Privacy, once a niche concern in crypto, has returned to the center of global conversation. Google search data in 2025 shows a surge in interest around "crypto privacy," according to a16z crypto's State of Crypto 2025 report. The report notes that "This year's story is the maturation of the crypto industry - with growing institutional adoption, the rise of stablecoins, better infrastructure, new consumer experiences, and long-awaited regulatory clarity."

But what's between the lines is more revealing. As institutions, payment firms, and even governments step into blockchain, confidentiality has become non-negotiable. It's no longer a luxury; it's infrastructure. Public blockchains can't sustain enterprise or governmental operations without privacy guarantees, especially as transactions begin to carry sensitive data - from financial records to identity credentials.

That's where COTI's Garbled Circuits step in.

The Problem: Web3 Isn't Private by Default

Most blockchains, from Bitcoin to Ethereum, are transparent by design. Every transaction, balance, and contract interaction is publicly visible. This openness fuels trust - anyone can audit the ledger - but it also kills confidentiality. For decentralized finance (DeFi), gaming, or social platforms, that exposure is inconvenient. For banks, enterprises, and governments, it's unacceptable.

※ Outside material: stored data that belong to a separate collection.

-- pv_equiv track=rewrite | github.com/jkarnasiewicz/Notes | Codility.py | solution
-- ===== SOURCE A (Python) =====
-- def solution(A):
-- 	A = sorted(A)
-- 	for index, i in enumerate(A):
-- 		try:
-- 			if i + A[index+1] > A[index+2] and i + A[index+2] > A[index+1] and A[index+1] + A[index+2] > i:
-- 				return 1
-- 		except IndexError:
-- 			return 0
--
-- 	return 0
-- ===== SOURCE B (Python) =====
-- def solution(A):
--     n = len(A)
--     for i in range(n):
--         for j in range(i + 1, n):
--             for k in range(j + 1, n):
--                 if A[i] + A[j] > A[k] and A[i] + A[k] > A[j] and A[j] + A[k] > A[i]:
--                     return 1
--     return 0
-- ===== Notes on version B (the rewrite author's own statement) =====
-- stated objective: alternative
-- what changed: Replaces sort-then-scan-of-consecutive-triples with a direct brute-force scan over all index triples i<j<k testing the full triangle inequality; no sorting and the input is traversed in its original order.
import Mathlib
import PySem
-- pv_equiv track=rewrite | github.com/nameSs1/Chesss | Chess.py | bust_moves
-- ===== SOURCE A (Python) =====
-- def logic_figure_horse( x_end, y_end, x_start, y_start): # логика поведения фигры "КОНЬ"
--     if abs(x_end-x_start) == 2 and abs(y_end-y_start) == 1:
--         flag=True
--     elif abs(x_end-x_start) == 1 and abs(y_end-y_start) == 2:
--         flag=True
--     else:
--         flag=False
--     return flag
--
-- def bust_moves(x_start, y_start): #перебор ходов для фигруры
--     x_end,y_end = range(1,9),range(1,9)
--     moves=[]  # Список возможных ходов
--     for x in x_end:
--         for y in y_end:
--             if logic_figure_horse(x, y,x_start, y_start) == True:
--                 moves.append([x, y])
--             y+=1
--         x+=1
--     return moves
-- ===== SOURCE B (Python) =====
-- def bust_moves(x_start, y_start):
--     # 8 knight offsets pre-sorted lexicographically so output matches x-then-y order
--     offsets = [(-2, -1), (-2, 1), (-1, -2), (-1, 2), (1, -2), (1, 2), (2, -1), (2, 1)]
--     return [[x_start + dx, y_start + dy] for dx, dy in offsets
--             if x_start + dx in range(1, 9) and y_start + dy in range(1, 9)]
-- ===== Notes on version B (the rewrite author's own statement) =====
-- stated objective: simpler
-- what changed: Replaces the 8x8 scan of all board squares through the knight predicate by directly generating the 8 knight-offset candidates (pre-sorted lexicographically so the order matches A's x-then-y enumeration) and keeping those on the board.
import Mathlib
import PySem

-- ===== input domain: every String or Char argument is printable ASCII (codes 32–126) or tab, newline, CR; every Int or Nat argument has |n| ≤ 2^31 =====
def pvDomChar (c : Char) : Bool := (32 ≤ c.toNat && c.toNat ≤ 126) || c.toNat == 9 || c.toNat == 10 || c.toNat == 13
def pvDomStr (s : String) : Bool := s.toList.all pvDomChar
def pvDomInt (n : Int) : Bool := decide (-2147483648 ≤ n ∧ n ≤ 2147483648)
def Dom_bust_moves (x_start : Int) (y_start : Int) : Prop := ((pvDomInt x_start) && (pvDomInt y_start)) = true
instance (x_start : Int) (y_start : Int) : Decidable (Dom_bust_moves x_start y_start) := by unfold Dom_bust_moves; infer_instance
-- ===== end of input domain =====

-- B replaces A's 8x8 scan of all board squares with the 8 knight-offset candidates, kept when on the board (simpler, constant-factor smaller).


-- ===== PORT A =====
def logic_figure_horse (x_end y_end x_start y_start : Int) : Bool :=
  if (x_end - x_start).natAbs = 2 ∧ (y_end - y_start).natAbs = 1 then true
  else if (x_end - x_start).natAbs = 1 ∧ (y_end - y_start).natAbs = 2 then true
  else false

def bust_moves (x_start : Int) (y_start : Int) : List (List Int) :=
  (PySem.List.pyRange 1 9 1).foldl (fun moves x =>
    (PySem.List.pyRange 1 9 1).foldl (fun moves y =>
      if logic_figure_horse x y x_start y_start = true then moves ++ [[x, y]] else moves)
      moves) []

-- ===== PORT B =====
def bust_moves_alt (x_start : Int) (y_start : Int) : List (List Int) :=
  ([(-2, -1), (-2, 1), (-1, -2), (-1, 2), (1, -2), (1, 2), (2, -1), (2, 1)] : List (Int × Int)).foldr
    (fun d rest =>
      -- 'x_start+dx in range(1,9)': membership of an int in range(1,9) is exactly these bounds
      if (1 ≤ x_start + d.1 ∧ x_start + d.1 < 9) ∧ (1 ≤ y_start + d.2 ∧ y_start + d.2 < 9) then
        [x_start + d.1, y_start + d.2] :: rest
      else rest) []

-- ===== PRECONDITION & SPEC =====
def Spec_bust_moves (x_start : Int) (y_start : Int) (out : List (List Int)) : Prop := out = bust_moves_alt x_start y_start
instance (x_start : Int) (y_start : Int) (out : List (List Int)) : Decidable (Spec_bust_moves x_start y_start out) := by unfold Spec_bust_moves; infer_instance

-- ===== CLAIM (what is proved, stated in full; the proofs are below) =====
def Claim_equal_bust_moves : Prop := ∀ (x_start : Int) (y_start : Int), Dom_bust_moves x_start y_start → Spec_bust_moves x_start y_start (bust_moves x_start y_start)

-- ===== LEMMAS AND PROOFS =====

-- a foldl whose step leaves the accumulator unchanged on every list element is the identity
theorem pvFoldlId {α β : Type} (g : α → β → α) (l : List β) (acc : α)
    (h : ∀ a : α, ∀ x ∈ l, g a x = a) : l.foldl g acc = acc := by
  induction l generalizing acc with
  | nil => rfl
  | cons b t ih =>
      simp only [List.foldl_cons]
      rw [h acc b (by simp)]
      exact ih acc (fun a x hx => h a x (by simp [hx]))

theorem pvHorseFalse (x y x_start y_start : Int)
    (hx : 1 ≤ x ∧ x ≤ 8) (hy : 1 ≤ y ∧ y ≤ 8)
    (hout : (x_start < -1 ∨ 10 < x_start) ∨ (y_start < -1 ∨ 10 < y_start)) :
    logic_figure_horse x y x_start y_start = false := by
  unfold logic_figure_horse
  rw [if_neg, if_neg] <;> omega

theorem pvAEmpty (x_start y_start : Int)
    (hout : (x_start < -1 ∨ 10 < x_start) ∨ (y_start < -1 ∨ 10 < y_start)) :
    bust_moves x_start y_start = [] := by
  unfold bust_moves
  apply pvFoldlId
  intro a x hxmem
  apply pvFoldlId
  intro a' y hymem
  rw [PySem.List.mem_pyRange_one] at hxmem hymem
  rw [pvHorseFalse x y x_start y_start (by omega) (by omega) hout]
  simp

theorem pvBEmpty (x_start y_start : Int)
    (hout : (x_start < -1 ∨ 10 < x_start) ∨ (y_start < -1 ∨ 10 < y_start)) :
    bust_moves_alt x_start y_start = [] := by
  unfold bust_moves_alt
  simp only [List.foldr]
  rw [if_neg, if_neg, if_neg, if_neg, if_neg, if_neg, if_neg, if_neg] <;> omega

-- ===== VERDICT (by name: the statement is the Claim_ definition above) =====
theorem bust_moves_spec : Claim_equal_bust_moves := by
  intro x_start y_start _
  unfold Spec_bust_moves
  by_cases hx : -1 ≤ x_start ∧ x_start ≤ 10
  · by_cases hy : -1 ≤ y_start ∧ y_start ≤ 10
    · obtain ⟨hx1, hx2⟩ := hx
      obtain ⟨hy1, hy2⟩ := hy
      interval_cases x_start <;> interval_cases y_start <;> decide
    · rw [pvAEmpty _ _ (by omega), pvBEmpty _ _ (by omega)]
  · rw [pvAEmpty _ _ (by omega), pvBEmpty _ _ (by omega)]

Even Ethereum's developers acknowledge this gap. The foundation recently launched Privacy Stewards of Ethereum (PSE) - a roadmap to bake privacy directly into the ecosystem. It focuses on three key areas:

  • Private Writes: confidential transactions and DeFi operations.
  • Private Reads: hiding metadata during RPC calls.
  • Private Proving: making proof generation lightweight and accessible.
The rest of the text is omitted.